## [What to produce]
Set down exactly, from the records below, the line with "h3 : a < hi := by omega" through the line with "apply ih 0 (Nat.zero_le _)", and nothing else.

(Stored data)
------------------------------

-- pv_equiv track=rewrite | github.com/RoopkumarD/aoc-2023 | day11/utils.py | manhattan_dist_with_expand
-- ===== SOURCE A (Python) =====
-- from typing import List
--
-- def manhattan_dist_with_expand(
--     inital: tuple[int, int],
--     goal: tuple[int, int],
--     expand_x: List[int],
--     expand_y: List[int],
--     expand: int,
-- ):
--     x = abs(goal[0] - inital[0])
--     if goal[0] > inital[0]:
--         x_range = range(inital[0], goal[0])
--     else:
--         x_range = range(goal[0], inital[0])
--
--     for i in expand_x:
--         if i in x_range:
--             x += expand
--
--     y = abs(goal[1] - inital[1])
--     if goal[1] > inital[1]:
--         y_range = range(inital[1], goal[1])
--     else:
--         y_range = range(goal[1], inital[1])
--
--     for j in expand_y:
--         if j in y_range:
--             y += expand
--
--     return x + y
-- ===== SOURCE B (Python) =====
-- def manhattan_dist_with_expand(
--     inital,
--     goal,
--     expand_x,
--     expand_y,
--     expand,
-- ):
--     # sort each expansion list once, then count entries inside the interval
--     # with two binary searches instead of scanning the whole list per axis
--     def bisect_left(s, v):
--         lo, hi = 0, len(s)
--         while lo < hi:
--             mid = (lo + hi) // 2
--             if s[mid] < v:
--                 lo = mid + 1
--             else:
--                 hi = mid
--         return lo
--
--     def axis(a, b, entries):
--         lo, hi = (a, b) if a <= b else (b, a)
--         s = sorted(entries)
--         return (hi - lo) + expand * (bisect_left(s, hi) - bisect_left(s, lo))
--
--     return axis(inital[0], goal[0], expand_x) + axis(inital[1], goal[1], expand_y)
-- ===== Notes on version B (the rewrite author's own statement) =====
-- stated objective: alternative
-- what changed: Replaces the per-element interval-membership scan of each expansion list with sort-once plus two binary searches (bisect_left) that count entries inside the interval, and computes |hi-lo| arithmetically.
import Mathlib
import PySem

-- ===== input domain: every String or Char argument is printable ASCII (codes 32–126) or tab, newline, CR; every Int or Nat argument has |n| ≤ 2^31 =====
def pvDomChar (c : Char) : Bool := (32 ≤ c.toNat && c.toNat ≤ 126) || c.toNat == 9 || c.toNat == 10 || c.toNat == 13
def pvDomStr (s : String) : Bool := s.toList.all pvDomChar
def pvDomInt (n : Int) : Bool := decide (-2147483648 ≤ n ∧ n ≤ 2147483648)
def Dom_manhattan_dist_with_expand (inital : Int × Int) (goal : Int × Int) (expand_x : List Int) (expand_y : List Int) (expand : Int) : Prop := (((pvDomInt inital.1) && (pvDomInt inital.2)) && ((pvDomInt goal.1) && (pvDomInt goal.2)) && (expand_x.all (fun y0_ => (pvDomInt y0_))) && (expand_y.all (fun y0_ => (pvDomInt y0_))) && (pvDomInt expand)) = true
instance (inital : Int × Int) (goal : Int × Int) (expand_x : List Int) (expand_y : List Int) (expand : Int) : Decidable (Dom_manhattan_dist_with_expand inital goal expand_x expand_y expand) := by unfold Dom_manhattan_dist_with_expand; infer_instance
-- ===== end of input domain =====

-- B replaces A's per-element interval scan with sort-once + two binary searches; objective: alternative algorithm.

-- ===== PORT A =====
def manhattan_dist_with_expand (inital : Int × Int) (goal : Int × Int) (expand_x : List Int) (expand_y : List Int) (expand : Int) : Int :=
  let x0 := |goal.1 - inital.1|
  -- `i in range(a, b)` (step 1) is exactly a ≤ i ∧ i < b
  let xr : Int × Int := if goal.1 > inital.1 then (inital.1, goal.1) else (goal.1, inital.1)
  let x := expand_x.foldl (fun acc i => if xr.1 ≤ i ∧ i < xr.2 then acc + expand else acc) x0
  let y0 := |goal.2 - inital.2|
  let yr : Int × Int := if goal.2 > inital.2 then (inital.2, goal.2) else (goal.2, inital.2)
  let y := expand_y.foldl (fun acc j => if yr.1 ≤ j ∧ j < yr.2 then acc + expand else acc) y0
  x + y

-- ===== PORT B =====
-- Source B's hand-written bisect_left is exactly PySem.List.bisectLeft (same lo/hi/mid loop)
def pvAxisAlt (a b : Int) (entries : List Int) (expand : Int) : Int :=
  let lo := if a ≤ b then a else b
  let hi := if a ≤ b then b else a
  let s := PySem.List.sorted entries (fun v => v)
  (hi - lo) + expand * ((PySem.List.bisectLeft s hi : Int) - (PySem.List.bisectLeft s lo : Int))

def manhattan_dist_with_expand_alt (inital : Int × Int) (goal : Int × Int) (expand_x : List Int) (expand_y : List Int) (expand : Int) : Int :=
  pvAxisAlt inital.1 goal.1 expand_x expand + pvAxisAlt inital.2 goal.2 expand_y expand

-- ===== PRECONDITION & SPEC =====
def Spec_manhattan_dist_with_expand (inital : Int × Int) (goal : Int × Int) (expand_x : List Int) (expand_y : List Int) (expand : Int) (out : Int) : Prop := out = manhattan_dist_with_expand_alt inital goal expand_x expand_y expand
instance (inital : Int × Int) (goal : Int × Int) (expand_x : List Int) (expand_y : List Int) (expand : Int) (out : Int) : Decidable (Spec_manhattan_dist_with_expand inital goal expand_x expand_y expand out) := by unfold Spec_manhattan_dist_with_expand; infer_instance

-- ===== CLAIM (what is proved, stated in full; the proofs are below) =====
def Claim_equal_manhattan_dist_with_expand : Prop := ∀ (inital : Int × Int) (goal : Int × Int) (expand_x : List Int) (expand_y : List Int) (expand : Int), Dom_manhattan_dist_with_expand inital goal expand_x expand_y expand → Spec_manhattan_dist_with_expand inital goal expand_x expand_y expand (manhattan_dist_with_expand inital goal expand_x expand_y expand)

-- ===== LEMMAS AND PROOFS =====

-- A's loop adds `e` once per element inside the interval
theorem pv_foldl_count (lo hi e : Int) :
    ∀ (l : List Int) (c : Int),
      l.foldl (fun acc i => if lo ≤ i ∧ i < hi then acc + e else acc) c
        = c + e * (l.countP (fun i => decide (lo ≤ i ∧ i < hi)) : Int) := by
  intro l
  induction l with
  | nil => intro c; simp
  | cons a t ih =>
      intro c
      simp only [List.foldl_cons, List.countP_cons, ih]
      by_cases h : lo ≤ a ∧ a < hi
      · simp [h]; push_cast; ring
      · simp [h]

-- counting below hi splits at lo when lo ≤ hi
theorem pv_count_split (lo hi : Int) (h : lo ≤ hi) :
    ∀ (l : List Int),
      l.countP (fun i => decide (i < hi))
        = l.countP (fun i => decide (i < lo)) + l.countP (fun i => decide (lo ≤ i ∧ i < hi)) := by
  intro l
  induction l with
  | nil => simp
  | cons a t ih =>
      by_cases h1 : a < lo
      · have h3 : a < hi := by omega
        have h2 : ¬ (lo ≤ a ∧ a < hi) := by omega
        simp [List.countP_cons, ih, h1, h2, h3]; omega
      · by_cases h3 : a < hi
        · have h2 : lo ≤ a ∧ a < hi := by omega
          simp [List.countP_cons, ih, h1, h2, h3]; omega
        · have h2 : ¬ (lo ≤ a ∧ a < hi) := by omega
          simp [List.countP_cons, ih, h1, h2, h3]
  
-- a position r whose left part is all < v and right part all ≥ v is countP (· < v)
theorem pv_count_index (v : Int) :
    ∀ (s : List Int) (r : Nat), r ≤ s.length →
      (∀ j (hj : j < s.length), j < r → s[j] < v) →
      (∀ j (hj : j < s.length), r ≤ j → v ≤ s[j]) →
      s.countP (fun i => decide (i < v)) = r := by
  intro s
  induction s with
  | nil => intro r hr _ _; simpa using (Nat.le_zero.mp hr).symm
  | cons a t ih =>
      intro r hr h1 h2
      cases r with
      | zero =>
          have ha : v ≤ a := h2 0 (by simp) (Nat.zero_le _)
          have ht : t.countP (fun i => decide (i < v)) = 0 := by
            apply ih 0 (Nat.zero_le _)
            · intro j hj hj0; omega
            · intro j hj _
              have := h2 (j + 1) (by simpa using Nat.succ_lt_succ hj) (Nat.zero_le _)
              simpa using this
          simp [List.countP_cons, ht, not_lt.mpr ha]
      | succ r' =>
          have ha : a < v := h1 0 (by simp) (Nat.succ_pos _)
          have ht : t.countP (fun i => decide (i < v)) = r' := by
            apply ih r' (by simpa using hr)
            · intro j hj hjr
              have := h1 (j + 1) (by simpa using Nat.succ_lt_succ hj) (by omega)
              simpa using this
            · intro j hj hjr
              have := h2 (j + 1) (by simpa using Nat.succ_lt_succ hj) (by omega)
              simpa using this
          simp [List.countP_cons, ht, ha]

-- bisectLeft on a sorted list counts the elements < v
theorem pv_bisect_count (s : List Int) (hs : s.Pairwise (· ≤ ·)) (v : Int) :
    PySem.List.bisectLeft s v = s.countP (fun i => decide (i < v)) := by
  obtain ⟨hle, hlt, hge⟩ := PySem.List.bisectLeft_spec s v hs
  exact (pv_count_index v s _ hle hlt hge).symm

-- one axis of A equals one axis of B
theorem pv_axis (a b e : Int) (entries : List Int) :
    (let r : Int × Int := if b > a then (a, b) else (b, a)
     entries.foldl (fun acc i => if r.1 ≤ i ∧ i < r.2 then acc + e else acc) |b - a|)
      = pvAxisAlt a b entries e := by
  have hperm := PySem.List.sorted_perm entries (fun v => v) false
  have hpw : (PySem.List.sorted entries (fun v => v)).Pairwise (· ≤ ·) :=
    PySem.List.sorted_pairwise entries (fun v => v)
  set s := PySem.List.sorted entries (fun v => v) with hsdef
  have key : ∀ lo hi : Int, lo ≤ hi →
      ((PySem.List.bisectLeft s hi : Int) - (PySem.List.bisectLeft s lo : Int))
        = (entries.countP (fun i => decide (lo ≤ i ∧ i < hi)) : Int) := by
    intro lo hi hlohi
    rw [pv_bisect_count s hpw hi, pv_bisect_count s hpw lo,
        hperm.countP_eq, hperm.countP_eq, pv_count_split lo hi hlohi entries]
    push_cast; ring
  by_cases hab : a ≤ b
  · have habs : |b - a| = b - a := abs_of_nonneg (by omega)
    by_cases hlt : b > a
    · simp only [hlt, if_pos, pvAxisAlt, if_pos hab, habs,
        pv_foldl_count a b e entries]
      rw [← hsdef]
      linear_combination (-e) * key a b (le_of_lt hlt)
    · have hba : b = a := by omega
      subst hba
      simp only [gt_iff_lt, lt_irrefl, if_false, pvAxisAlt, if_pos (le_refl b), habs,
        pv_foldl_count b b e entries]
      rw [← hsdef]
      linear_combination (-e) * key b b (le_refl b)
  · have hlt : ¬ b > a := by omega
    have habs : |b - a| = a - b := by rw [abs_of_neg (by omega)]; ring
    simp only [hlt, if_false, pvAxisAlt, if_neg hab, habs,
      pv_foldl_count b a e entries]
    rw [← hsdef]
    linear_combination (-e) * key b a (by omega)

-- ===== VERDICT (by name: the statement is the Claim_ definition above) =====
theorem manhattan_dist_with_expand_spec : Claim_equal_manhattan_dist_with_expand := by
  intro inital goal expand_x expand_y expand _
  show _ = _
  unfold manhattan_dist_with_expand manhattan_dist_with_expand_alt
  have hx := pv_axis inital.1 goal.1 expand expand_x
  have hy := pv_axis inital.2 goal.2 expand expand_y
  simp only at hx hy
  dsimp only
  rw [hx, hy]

------------------------------

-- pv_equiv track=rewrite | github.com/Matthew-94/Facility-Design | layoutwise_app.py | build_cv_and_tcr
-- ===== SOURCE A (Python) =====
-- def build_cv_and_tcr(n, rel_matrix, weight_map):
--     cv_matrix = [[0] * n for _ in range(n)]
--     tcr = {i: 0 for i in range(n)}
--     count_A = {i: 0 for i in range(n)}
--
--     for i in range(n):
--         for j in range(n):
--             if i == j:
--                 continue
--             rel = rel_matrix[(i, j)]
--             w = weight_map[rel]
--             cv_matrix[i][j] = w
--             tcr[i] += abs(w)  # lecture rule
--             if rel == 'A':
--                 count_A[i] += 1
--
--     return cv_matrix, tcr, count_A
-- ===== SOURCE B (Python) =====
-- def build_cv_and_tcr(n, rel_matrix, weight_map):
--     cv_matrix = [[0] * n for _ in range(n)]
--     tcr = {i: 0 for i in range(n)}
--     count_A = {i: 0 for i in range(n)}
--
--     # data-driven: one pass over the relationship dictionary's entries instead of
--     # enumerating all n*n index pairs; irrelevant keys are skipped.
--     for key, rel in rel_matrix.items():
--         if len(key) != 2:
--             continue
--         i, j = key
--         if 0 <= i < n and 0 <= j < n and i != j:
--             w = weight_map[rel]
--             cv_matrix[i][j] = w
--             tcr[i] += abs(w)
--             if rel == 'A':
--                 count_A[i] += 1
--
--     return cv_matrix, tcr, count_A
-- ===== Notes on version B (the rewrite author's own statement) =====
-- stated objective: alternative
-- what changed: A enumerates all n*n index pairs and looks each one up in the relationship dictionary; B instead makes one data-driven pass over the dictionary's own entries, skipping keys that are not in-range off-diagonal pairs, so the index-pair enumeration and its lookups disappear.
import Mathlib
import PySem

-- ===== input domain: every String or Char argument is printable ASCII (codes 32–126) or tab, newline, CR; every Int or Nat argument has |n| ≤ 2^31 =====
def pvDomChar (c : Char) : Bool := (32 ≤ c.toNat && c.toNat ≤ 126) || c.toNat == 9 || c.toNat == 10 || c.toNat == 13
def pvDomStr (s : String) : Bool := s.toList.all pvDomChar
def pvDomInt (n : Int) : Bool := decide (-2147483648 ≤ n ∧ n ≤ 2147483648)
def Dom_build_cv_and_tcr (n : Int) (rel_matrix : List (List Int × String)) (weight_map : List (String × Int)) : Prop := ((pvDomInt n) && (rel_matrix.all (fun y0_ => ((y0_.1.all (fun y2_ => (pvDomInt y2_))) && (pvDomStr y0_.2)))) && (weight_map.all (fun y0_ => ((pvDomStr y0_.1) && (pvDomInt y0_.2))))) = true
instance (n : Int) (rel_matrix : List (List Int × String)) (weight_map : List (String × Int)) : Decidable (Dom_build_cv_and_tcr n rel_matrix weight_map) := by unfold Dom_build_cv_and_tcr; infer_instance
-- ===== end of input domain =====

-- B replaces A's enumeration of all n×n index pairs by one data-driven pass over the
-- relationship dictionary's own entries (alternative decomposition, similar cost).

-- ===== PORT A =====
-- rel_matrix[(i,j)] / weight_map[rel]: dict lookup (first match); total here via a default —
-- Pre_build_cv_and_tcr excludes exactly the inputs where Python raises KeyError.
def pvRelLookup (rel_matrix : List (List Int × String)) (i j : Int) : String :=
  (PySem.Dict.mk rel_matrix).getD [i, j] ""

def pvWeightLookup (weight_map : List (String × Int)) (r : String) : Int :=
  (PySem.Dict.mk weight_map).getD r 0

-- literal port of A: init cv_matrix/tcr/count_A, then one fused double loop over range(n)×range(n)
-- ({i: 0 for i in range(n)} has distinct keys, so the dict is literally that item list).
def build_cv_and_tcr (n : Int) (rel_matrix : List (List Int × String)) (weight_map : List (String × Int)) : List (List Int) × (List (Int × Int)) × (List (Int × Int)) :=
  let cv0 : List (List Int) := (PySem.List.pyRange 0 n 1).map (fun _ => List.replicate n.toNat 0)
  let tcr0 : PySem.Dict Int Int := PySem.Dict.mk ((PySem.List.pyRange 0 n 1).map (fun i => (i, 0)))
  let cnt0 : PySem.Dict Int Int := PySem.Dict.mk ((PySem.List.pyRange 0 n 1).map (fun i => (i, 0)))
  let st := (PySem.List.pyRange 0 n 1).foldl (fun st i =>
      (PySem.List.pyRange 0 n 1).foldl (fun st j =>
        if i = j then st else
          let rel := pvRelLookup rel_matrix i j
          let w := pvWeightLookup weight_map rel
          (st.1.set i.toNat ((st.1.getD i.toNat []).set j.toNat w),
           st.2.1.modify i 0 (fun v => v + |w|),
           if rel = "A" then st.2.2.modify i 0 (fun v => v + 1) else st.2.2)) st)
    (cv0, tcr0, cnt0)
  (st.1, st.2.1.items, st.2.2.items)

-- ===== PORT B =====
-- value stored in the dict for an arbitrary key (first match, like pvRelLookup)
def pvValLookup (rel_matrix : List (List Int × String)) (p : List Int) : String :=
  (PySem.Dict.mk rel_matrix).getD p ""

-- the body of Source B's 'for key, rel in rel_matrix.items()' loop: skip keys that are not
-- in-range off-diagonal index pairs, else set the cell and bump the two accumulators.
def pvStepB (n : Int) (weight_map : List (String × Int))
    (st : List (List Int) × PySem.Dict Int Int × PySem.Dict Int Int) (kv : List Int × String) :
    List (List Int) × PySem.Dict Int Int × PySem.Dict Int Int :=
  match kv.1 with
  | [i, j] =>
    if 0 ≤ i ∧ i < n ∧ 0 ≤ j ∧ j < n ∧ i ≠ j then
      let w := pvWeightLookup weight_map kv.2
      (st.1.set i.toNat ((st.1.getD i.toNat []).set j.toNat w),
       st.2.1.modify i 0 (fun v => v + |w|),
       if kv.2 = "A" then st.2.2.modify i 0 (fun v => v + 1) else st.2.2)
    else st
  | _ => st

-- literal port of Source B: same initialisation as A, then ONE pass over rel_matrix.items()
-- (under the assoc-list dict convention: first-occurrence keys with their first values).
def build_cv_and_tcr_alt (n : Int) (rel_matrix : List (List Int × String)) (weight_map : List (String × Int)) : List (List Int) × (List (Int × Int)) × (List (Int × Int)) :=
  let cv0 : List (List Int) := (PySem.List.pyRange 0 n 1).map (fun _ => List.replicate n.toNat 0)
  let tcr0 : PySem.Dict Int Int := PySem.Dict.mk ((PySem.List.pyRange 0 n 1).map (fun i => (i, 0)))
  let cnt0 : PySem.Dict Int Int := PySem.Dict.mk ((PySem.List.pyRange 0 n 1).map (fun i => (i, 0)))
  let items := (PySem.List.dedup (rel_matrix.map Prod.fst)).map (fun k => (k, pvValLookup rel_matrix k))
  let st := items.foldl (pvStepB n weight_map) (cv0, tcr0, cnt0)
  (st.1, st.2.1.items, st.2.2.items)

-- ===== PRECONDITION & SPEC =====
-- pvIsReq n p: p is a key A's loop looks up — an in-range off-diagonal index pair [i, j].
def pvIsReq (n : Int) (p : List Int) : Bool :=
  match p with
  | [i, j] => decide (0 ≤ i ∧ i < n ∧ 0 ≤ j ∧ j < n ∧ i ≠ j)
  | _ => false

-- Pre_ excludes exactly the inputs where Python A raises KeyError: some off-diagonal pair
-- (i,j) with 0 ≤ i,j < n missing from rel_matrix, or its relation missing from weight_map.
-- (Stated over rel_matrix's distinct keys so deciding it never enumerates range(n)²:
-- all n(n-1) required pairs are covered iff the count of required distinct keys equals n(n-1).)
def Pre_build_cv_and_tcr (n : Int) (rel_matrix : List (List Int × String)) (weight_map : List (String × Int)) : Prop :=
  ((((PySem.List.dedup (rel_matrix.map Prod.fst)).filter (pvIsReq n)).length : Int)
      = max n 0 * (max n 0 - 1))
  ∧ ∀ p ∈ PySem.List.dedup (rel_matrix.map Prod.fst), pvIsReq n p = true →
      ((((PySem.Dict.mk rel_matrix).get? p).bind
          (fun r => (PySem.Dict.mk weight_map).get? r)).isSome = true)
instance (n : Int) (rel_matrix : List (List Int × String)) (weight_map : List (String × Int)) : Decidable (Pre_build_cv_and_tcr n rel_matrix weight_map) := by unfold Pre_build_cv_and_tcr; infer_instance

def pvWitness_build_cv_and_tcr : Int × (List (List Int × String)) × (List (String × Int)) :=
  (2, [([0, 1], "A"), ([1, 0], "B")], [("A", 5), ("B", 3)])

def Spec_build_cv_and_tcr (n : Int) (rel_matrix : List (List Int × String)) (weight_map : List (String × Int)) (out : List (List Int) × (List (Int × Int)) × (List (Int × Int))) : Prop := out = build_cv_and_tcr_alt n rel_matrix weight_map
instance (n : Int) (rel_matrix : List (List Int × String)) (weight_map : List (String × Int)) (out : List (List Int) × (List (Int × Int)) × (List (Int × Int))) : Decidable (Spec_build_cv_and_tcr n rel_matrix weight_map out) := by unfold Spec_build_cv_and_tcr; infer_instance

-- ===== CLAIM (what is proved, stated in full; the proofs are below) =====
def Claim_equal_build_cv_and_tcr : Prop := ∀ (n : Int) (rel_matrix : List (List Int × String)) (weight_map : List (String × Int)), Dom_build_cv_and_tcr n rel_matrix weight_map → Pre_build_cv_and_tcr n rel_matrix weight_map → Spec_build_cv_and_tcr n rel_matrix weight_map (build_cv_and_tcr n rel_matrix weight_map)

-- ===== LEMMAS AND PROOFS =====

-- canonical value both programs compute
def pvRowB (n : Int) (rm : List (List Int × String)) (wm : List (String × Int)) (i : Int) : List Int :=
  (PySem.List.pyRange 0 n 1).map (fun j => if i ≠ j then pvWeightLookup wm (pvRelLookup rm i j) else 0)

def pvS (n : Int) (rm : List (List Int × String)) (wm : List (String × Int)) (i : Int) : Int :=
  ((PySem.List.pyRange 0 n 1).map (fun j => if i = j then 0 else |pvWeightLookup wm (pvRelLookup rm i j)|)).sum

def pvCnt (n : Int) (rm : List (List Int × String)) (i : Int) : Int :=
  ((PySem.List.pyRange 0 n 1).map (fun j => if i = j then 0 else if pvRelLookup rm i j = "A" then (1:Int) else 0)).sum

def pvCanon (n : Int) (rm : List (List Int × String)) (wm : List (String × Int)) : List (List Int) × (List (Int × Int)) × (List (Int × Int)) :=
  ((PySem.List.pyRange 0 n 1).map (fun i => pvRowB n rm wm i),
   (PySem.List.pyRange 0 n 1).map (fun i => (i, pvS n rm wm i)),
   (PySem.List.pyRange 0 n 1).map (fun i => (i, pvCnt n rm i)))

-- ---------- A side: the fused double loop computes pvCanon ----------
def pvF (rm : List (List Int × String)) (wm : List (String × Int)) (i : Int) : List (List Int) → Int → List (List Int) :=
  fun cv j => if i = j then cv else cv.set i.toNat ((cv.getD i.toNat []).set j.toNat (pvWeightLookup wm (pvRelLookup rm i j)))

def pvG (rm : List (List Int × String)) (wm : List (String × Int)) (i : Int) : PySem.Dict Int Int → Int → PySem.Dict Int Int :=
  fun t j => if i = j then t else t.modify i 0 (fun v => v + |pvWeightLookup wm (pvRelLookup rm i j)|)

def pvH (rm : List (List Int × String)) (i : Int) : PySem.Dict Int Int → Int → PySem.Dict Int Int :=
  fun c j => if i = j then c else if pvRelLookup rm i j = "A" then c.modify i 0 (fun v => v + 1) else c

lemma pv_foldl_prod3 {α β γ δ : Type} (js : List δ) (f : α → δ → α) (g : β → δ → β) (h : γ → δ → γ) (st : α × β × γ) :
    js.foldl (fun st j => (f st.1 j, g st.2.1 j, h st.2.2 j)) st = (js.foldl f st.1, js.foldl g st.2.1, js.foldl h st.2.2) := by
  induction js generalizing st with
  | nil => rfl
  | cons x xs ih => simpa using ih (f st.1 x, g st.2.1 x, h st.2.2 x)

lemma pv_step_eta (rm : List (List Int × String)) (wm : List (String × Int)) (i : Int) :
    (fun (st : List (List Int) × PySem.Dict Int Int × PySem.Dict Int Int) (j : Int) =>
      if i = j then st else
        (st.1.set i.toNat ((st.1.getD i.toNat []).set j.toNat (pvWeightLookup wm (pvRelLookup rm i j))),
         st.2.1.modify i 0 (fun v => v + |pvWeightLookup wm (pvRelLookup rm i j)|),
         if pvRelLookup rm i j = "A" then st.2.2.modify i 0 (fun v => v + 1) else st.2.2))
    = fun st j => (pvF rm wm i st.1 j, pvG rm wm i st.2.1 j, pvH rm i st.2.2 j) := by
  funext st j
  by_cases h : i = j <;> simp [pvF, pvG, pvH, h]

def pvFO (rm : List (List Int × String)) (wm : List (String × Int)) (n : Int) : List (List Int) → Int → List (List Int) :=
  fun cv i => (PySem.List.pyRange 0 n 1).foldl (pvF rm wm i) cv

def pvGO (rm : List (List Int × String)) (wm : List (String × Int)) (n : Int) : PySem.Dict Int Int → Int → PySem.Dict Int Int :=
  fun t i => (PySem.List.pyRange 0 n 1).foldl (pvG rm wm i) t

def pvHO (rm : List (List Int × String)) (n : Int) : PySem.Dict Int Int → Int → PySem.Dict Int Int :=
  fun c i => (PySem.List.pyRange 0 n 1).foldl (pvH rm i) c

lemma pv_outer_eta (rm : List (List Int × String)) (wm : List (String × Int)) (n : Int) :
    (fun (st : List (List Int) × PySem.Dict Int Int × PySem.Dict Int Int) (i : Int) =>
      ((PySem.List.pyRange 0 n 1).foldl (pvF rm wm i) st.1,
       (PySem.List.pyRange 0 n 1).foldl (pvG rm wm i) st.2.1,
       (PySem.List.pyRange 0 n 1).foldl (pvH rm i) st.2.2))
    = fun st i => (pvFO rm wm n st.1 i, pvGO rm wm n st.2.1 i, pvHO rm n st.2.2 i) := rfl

------------------------------

## [Problem solution]
      · have h3 : a < hi := by omega
        have h2 : ¬ (lo ≤ a ∧ a < hi) := by omega
        simp [List.countP_cons, ih, h1, h2, h3]; omega
      · by_cases h3 : a < hi
        · have h2 : lo ≤ a ∧ a < hi := by omega
          simp [List.countP_cons, ih, h1, h2, h3]; omega
        · have h2 : ¬ (lo ≤ a ∧ a < hi) := by omega
          simp [List.countP_cons, ih, h1, h2, h3]
  
-- a position r whose left part is all < v and right part all ≥ v is countP (· < v)
theorem pv_count_index (v : Int) :
    ∀ (s : List Int) (r : Nat), r ≤ s.length →
      (∀ j (hj : j < s.length), j < r → s[j] < v) →
      (∀ j (hj : j < s.length), r ≤ j → v ≤ s[j]) →
      s.countP (fun i => decide (i < v)) = r := by
  intro s
  induction s with
  | nil => intro r hr _ _; simpa using (Nat.le_zero.mp hr).symm
  | cons a t ih =>
      intro r hr h1 h2
      cases r with
      | zero =>
          have ha : v ≤ a := h2 0 (by simp) (Nat.zero_le _)
          have ht : t.countP (fun i => decide (i < v)) = 0 := by
            apply ih 0 (Nat.zero_le _)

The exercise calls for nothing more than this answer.